Buying Bitcoin in the U.S. is most easily accomplished through a company known as Coinbase. Creating a Coinbase account is not that different from opening a bank or brokerage account. Once you’ve created the account and taken some steps to verify your identity you can purchase Bitcoin, Ethereum and Litecoin with U.S. dollars using your checking account or with a credit or debit card. It really is quite simple and painless.
Those who wish to remain anonymous and are already familiar with the process of creating a wallet and transferring Bitcoin and other cryptocurrencies can use the service LocalBitcoins, which matches people who then meet in person to exchange Bitcoins for cash without any need for identity verification.
Who decides what a Bitcoin is worth?
While Bitcoin hasn’t yet been classified as a security in the U.S., or in most countries, its price fluctuates in the same manner as any other security or currency. The current price is determined by a bidding system on exchanges in much the same way as stocks, commodities and currencies.
Why do criminals like Bitcoin?
Criminals are attracted to Bitcoin because of the anonymity it affords. A person can send and receive Bitcoin with nothing more than a Bitcoin address, with no need to provide a name or any other identifying information. Because the Bitcoin network is decentralized there is no entity interested in collecting this personal information.
Criminal activity with Bitcoin was first documented when drug dealers began taking payments in Bitcoin on the Silk Road website in 2011. That website has since been shut down, but there are similar sites that have replaced it.
More recently Bitcoin has been in the news as being used to demand ransom payments from those who install ransomware on computers to take them over, and then demand payment to “unlock” the computer.
Even so, the amount of criminal activity financed with Bitcoin is miniscule compared to the total volume of Bitcoin transactions.
Why won’t the government just shut it down?
The government doesn’t control the Bitcoin network, and because of the decentralized nature of the network they never will. As of late 2017 there are roughly 9,500 computers running the Bitcoin core software and helping to maintain the network. In order to shut this down the government would need to locate and shut down all 9,500 computers – except that they are located all across the globe, not in any single country.

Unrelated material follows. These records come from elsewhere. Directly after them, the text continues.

-- pv_equiv track=rewrite | github.com/DevinAdvani/Guitar-Anki-Deck | V1.py | chord_to_chromatic_notes
-- ===== SOURCE A (Python) =====
-- notes = ["C","C#","D","D#","E","F","F#","G","G#","A","A#","B"]
--
-- def chord_to_chromatic_notes(input_chord_list):
--     output = []
--     for i in range(0, 12):
--         chord = []
--         for k in input_chord_list:
--             chord.append(notes[(k+i)%12])
--         output.append(set(chord))
--     return output
-- ===== SOURCE B (Python) =====
-- notes = ["C","C#","D","D#","E","F","F#","G","G#","A","A#","B"]
--
-- def chord_to_chromatic_notes(input_chord_list):
--     nxt = {notes[i]: notes[(i + 1) % 12] for i in range(12)}
--     base = []
--     for k in input_chord_list:
--         n = notes[k % 12]
--         if n not in base:
--             base.append(n)
--     output = [set(base)]
--     prev = base
--     for _ in range(11):
--         prev = [nxt[n] for n in prev]
--         output.append(set(prev))
--     return output
-- ===== Notes on version B (the rewrite author's own statement) =====
-- stated objective: faster
-- what changed: B deduplicates the input into the base note set once (one pass over the input), then derives each of the remaining 11 chromatic positions incrementally by mapping the previous set through a precomputed next-semitone dictionary, instead of re-scanning the whole input and re-deduplicating for every one of the 12 positions.
import Mathlib
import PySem

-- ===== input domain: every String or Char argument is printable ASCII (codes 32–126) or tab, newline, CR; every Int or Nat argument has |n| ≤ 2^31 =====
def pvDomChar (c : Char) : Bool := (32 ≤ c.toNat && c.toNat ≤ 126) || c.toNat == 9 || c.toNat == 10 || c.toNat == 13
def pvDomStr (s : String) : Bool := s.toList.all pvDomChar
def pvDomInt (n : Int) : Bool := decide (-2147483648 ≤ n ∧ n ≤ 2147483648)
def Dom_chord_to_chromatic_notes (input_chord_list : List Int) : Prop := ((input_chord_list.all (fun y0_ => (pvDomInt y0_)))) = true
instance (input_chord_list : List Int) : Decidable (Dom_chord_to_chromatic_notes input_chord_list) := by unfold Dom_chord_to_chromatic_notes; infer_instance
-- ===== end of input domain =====

-- B deduplicates the input into the base chromatic set once and derives the other 11 positions
-- incrementally through a precomputed next-semitone map, instead of rescanning the input for each of the 12 positions.

-- ===== PORT A =====
def pvNotes : List String := ["C","C#","D","D#","E","F","F#","G","G#","A","A#","B"]

def chord_to_chromatic_notes (input_chord_list : List Int) : List (List String) :=
  (PySem.List.pyRange 0 12 1).foldl (fun output i =>
    let chord := input_chord_list.foldl (fun chord k =>
      chord ++ [PySem.List.pyGetD pvNotes (PySem.Int.mod (k + i) 12) ""]) []
    output ++ [PySem.Set.ofList chord]) []

-- ===== PORT B =====
-- nxt = {notes[i]: notes[(i + 1) % 12] for i in range(12)}  (a constant dict, hoisted as a helper)
def pvNext : PySem.Dict String String :=
  (PySem.List.pyRange 0 12 1).foldl (fun d i =>
    PySem.Dict.insert d (PySem.List.pyGetD pvNotes i "")
      (PySem.List.pyGetD pvNotes (PySem.Int.mod (i + 1) 12) "")) PySem.Dict.empty

def chord_to_chromatic_notes_alt (input_chord_list : List Int) : List (List String) :=
  let base := input_chord_list.foldl (fun b k =>
      let n := PySem.List.pyGetD pvNotes (PySem.Int.mod k 12) ""
      if b.contains n then b else b ++ [n]) []
  let st := (PySem.List.pyRange 0 11 1).foldl
      (fun (st : List (List String) × List String) _ =>
        let prev := st.2.map (fun n => (PySem.Dict.get? pvNext n).getD "")
        (st.1 ++ [PySem.Set.ofList prev], prev))
      ([PySem.Set.ofList base], base)
  st.1

-- ===== PRECONDITION & SPEC =====
def Spec_chord_to_chromatic_notes (input_chord_list : List Int) (out : List (List String)) : Prop := out = chord_to_chromatic_notes_alt input_chord_list
instance (input_chord_list : List Int) (out : List (List String)) : Decidable (Spec_chord_to_chromatic_notes input_chord_list out) := by unfold Spec_chord_to_chromatic_notes; infer_instance

-- ===== CLAIM (what is proved, stated in full; the proofs are below) =====
def Claim_equal_chord_to_chromatic_notes : Prop := ∀ (input_chord_list : List Int), Dom_chord_to_chromatic_notes input_chord_list → Spec_chord_to_chromatic_notes input_chord_list (chord_to_chromatic_notes input_chord_list)

-- ===== LEMMAS AND PROOFS =====

-- The lookup function of B's next-semitone dict.
def pvF (n : String) : String := (PySem.Dict.get? pvNext n).getD ""

-- The set of notes the chord hits at chromatic offset i (Python set(), first-occurrence order).
def pvS (xs : List Int) (i : Int) : List String :=
  PySem.Set.ofList (xs.map (fun k => PySem.List.pyGetD pvNotes (PySem.Int.mod (k + i) 12) ""))

lemma pvNotes_nodup : pvNotes.Nodup := by decide

lemma pvMod12 : ∀ a : Int, PySem.Int.mod a 12 = a % 12 :=
  fun a => PySem.Int.mod_eq_emod_of_pos (by norm_num)

lemma pvNext_items : pvNext.items =
    (PySem.List.pyRange 0 12 1).map (fun i =>
      (PySem.List.pyGetD pvNotes i "", PySem.List.pyGetD pvNotes (PySem.Int.mod (i + 1) 12) "")) := by
  unfold pvNext
  rw [PySem.Dict.items_foldl_insert_fresh]
  · rfl
  · intro a _; exact PySem.Dict.contains_empty _
  · have h : (PySem.List.pyRange 0 12 1).map (fun i => PySem.List.pyGetD pvNotes i "") = pvNotes := by decide
    rw [h]; exact pvNotes_nodup

lemma pvNext_keys_nodup : pvNext.keys.Nodup := by
  unfold pvNext
  exact PySem.Dict.nodup_keys_foldl_insert_key _ _ _ _ (PySem.Dict.nodup_keys_empty)

lemma pvGetD_natIdx (i : Nat) (hi : i < pvNotes.length) :
    PySem.List.pyGetD pvNotes (i : Int) "" = pvNotes[i] := by
  rw [PySem.List.pyGetD_natCast, List.getD_eq_getElem?_getD, List.getElem?_eq_getElem hi]; rfl

lemma pvF_note (j : Nat) (hj : j < 12) :
    pvF (PySem.List.pyGetD pvNotes (j : Int) "")
      = PySem.List.pyGetD pvNotes (PySem.Int.mod ((j : Int) + 1) 12) "" := by
  unfold pvF
  have hmem : ((PySem.List.pyGetD pvNotes (j : Int) "",
      PySem.List.pyGetD pvNotes (PySem.Int.mod ((j : Int) + 1) 12) "")) ∈ pvNext.items := by
    rw [pvNext_items]
    exact List.mem_map.2 ⟨(j : Int), PySem.List.mem_pyRange_one.2 (by omega), rfl⟩
  rw [PySem.Dict.get?_of_mem_items _ hmem pvNext_keys_nodup]
  rfl

lemma pvF_step (m : Int) :
    pvF (PySem.List.pyGetD pvNotes (PySem.Int.mod m 12) "")
      = PySem.List.pyGetD pvNotes (PySem.Int.mod (m + 1) 12) "" := by
  have h0 : 0 ≤ PySem.Int.mod m 12 := PySem.Int.mod_nonneg _ (by norm_num)
  have h2 : PySem.Int.mod m 12 < 12 := PySem.Int.mod_lt _ (by norm_num)
  have hcast : PySem.Int.mod m 12 = ((PySem.Int.mod m 12).toNat : Int) := by omega
  rw [hcast, pvF_note (PySem.Int.mod m 12).toNat (by omega)]
  congr 1
  simp only [pvMod12]
  omega

lemma pvF_inj : ∀ a ∈ pvNotes, ∀ b ∈ pvNotes, pvF a = pvF b → a = b := by
  intro a ha b hb hab
  rcases List.getElem_of_mem ha with ⟨i, hi, rfl⟩
  rcases List.getElem_of_mem hb with ⟨j, hj, rfl⟩
  have hlen : pvNotes.length = 12 := rfl
  have hi12 : i < 12 := hlen ▸ hi
  have hj12 : j < 12 := hlen ▸ hj
  have hmodi : PySem.Int.mod ((i : Int) + 1) 12 = (((i + 1) % 12 : Nat) : Int) := by
    simp only [pvMod12]; omega
  have hmodj : PySem.Int.mod ((j : Int) + 1) 12 = (((j + 1) % 12 : Nat) : Int) := by
    simp only [pvMod12]; omega
  have hi' : (i + 1) % 12 < pvNotes.length := by rw [hlen]; exact Nat.mod_lt _ (by norm_num)
  have hj' : (j + 1) % 12 < pvNotes.length := by rw [hlen]; exact Nat.mod_lt _ (by norm_num)
  have ei : pvF pvNotes[i] = pvNotes[(i + 1) % 12] :=
    (congrArg pvF (pvGetD_natIdx i hi).symm).trans
      ((pvF_note i hi12).trans ((hmodi ▸ rfl : PySem.List.pyGetD pvNotes (PySem.Int.mod ((i : Int) + 1) 12) "" = PySem.List.pyGetD pvNotes (((i + 1) % 12 : Nat) : Int) "").trans (pvGetD_natIdx _ hi')))
  have ej : pvF pvNotes[j] = pvNotes[(j + 1) % 12] :=
    (congrArg pvF (pvGetD_natIdx j hj).symm).trans
      ((pvF_note j hj12).trans ((hmodj ▸ rfl : PySem.List.pyGetD pvNotes (PySem.Int.mod ((j : Int) + 1) 12) "" = PySem.List.pyGetD pvNotes (((j + 1) % 12 : Nat) : Int) "").trans (pvGetD_natIdx _ hj')))
  have h2 : pvNotes[(i + 1) % 12] = pvNotes[(j + 1) % 12] := ei.symm.trans (hab.trans ej)
  have h3 : (i + 1) % 12 = (j + 1) % 12 := (List.Nodup.getElem_inj_iff pvNotes_nodup).mp h2
  have hij : i = j := by omega
  subst hij; rfl

lemma pvMap_mem (xs : List Int) (i : Int) :
    ∀ x ∈ xs.map (fun k => PySem.List.pyGetD pvNotes (PySem.Int.mod (k + i) 12) ""), x ∈ pvNotes := by
  intro x hx
  rcases List.mem_map.1 hx with ⟨k, _, rfl⟩
  refine PySem.List.pyGetD_mem _ _ ?_
  have h0 : 0 ≤ PySem.Int.mod (k + i) 12 := PySem.Int.mod_nonneg _ (by norm_num)
  have h2 : PySem.Int.mod (k + i) 12 < 12 := PySem.Int.mod_lt _ (by norm_num)
  unfold PySem.Raise.InRange
  simp [pvNotes]
  omega

lemma foldl_add_map : ∀ (l s : List String), (∀ x ∈ l, x ∈ pvNotes) → (∀ x ∈ s, x ∈ pvNotes) →
    (List.foldl PySem.Set.add s l).map pvF = List.foldl PySem.Set.add (s.map pvF) (l.map pvF) := by
  intro l
  induction l with
  | nil => intro s _ _; simp
  | cons x t ih =>
    intro s hl hs
    have hx : x ∈ pvNotes := hl x (by simp)
    have hadd : (PySem.Set.add s x).map pvF = PySem.Set.add (s.map pvF) (pvF x) := by
      by_cases hmem : x ∈ s
      · have h1 : pvF x ∈ s.map pvF := List.mem_map.2 ⟨x, hmem, rfl⟩
        simp [PySem.Set.add, hmem, h1]
      · have h2 : pvF x ∉ s.map pvF := by
          intro hc
          rcases List.mem_map.1 hc with ⟨y, hy, hfy⟩
          exact hmem (pvF_inj y (hs y hy) x hx hfy ▸ hy)
        simp [PySem.Set.add, hmem, h2]
    have hadds : ∀ y ∈ PySem.Set.add s x, y ∈ pvNotes := by
      intro y hy
      rcases (PySem.Set.mem_add _ _ _).1 hy with h | h
      · exact hs y h
      · exact h ▸ hx
    simp only [List.map_cons, List.foldl_cons, ← hadd]
    exact ih (PySem.Set.add s x) (fun y hy => hl y (by simp [hy])) hadds

lemma map_pvF_ofList (l : List String) (hl : ∀ x ∈ l, x ∈ pvNotes) :
    (PySem.Set.ofList l).map pvF = PySem.Set.ofList (l.map pvF) := by
  have h := foldl_add_map l [] hl (by simp)
  simpa [PySem.Set.ofList_eq_foldl] using h

lemma pvS_succ (xs : List Int) (i : Int) : (pvS xs i).map pvF = pvS xs (i + 1) := by
  have h := map_pvF_ofList
    (xs.map (fun k => PySem.List.pyGetD pvNotes (PySem.Int.mod (k + i) 12) "")) (pvMap_mem xs i)
  rw [pvS, pvS, h, List.map_map]
  congr 1
  apply List.map_congr_left
  intro k _
  have h2 := pvF_step (k + i)
  simpa [Function.comp, add_assoc] using h2

lemma pvS_ofList (xs : List Int) (i : Int) : PySem.Set.ofList (pvS xs i) = pvS xs i := by
  rw [pvS]; exact PySem.Set.ofList_ofList _

-- B's 11-step loop, with the invariant that the carried list is pvS xs t.
lemma loopB (xs : List Int) : ∀ (L : List Int) (t : Int) (acc : List (List String)),
    (L.foldl (fun (st : List (List String) × List String) _ =>
        (st.1 ++ [PySem.Set.ofList (st.2.map (fun n => (PySem.Dict.get? pvNext n).getD ""))],
         st.2.map (fun n => (PySem.Dict.get? pvNext n).getD ""))) (acc, pvS xs t))
      = (acc ++ (List.range L.length).map (fun j : Nat => pvS xs (t + 1 + (j : Int))),
         pvS xs (t + (L.length : Int))) := by
  intro L
  induction L with
  | nil => intro t acc; simp
  | cons y L ih =>
    intro t acc
    have hprev : (pvS xs t).map (fun n => (PySem.Dict.get? pvNext n).getD "") = pvS xs (t + 1) :=
      pvS_succ xs t
    simp only [List.foldl_cons, hprev, pvS_ofList]
    rw [ih (t + 1) (acc ++ [pvS xs (t + 1)])]
    simp only [Prod.mk.injEq]
    constructor
    · rw [List.append_assoc]
      congr 1
      rw [List.length_cons, List.range_succ_eq_map, List.map_cons, List.map_map]
      rw [List.singleton_append]
      congr 1
      · congr 1; norm_num
      · apply List.map_congr_left
        intro j _
        congr 1
        push_cast
        ring
    · congr 1
      simp only [List.length_cons]
      push_cast
      ring

lemma baseB (xs : List Int) :
    xs.foldl (fun b k =>
      let n := PySem.List.pyGetD pvNotes (PySem.Int.mod k 12) ""
      if b.contains n then b else b ++ [n]) [] = pvS xs 0 := by
  have h : xs.foldl (fun b k =>
      let n := PySem.List.pyGetD pvNotes (PySem.Int.mod k 12) ""
      if b.contains n then b else b ++ [n]) []
      = List.foldl PySem.Set.add [] (xs.map (fun k => PySem.List.pyGetD pvNotes (PySem.Int.mod k 12) "")) := by
    rw [List.foldl_map]
    rfl
  rw [h, pvS]
  simp only [add_zero, PySem.Set.ofList_eq_foldl]

lemma pv_main (xs : List Int) : chord_to_chromatic_notes xs = chord_to_chromatic_notes_alt xs := by
  unfold chord_to_chromatic_notes chord_to_chromatic_notes_alt
  simp only [PySem.List.foldl_append_singleton_eq_map, List.nil_append, baseB xs, pvS_ofList]
  rw [loopB xs (PySem.List.pyRange 0 11 1) 0 [pvS xs 0]]
  have hr : (PySem.List.pyRange 0 12 1) = [0,1,2,3,4,5,6,7,8,9,10,11] := by decide
  have hl11 : (PySem.List.pyRange 0 11 1).length = 11 := by decide
  have hrg : List.range 11 = [0,1,2,3,4,5,6,7,8,9,10] := by decide
  rw [hr, hl11, hrg]
  simp only [List.map_cons, List.map_nil, List.cons_append, List.nil_append]
  norm_num [pvS]

-- ===== VERDICT (by name: the statement is the Claim_ definition above) =====
theorem chord_to_chromatic_notes_spec : Claim_equal_chord_to_chromatic_notes := by
  intro xs _
  unfold Spec_chord_to_chromatic_notes
  exact pv_main xs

Even if a country, such as the U.S., decides to make Bitcoin illegal, the computers would continue maintaining the network, and because there is no personal information required to buy and sell Bitcoins people could still participate if they wished with little chance of being discovered.
Are there legal uses?
Nearly all the transactions on the Bitcoin network are legal. The majority of transactions are people buying and selling Bitcoin on exchanges, simply speculating on future prices. This makes Bitcoin very similar to many other currencies of the world.
In some countries such as Venezuela Bitcoin has been adopted as the local currency due to the high rate of inflation that has completely eroded the buying power of the average person. To avoid this inflation eroding their savings further the people of Venezuela have turned to Bitcoin as a store of value.
More and more companies are accepting Bitcoin payments. I can’t list them all here as the list is quite long and growing nearly every week. But you can have a look at this list of nearly 100 companies that currently accept Bitcoin as payment, including Microsoft, Bloomberg and Expedia.
Are there Bitcoin competitors?
Bitcoin is by far the largest cryptocurrency due to its advantage as being the first, and the fairly broad adoption it has seen. However there is plenty of competition, with more than 1,000 other cryptocurrencies having been created and released, though to be sure only 10 others have a market capitalization greater than $1 billion.
As time goes on there will likely be many more competitors that come and go, and like AOL and Netscape in the internet space, Bitcoin could well fade into obscurity as the blockchain technology is further developed, providing increased security, transactional speed and adoption.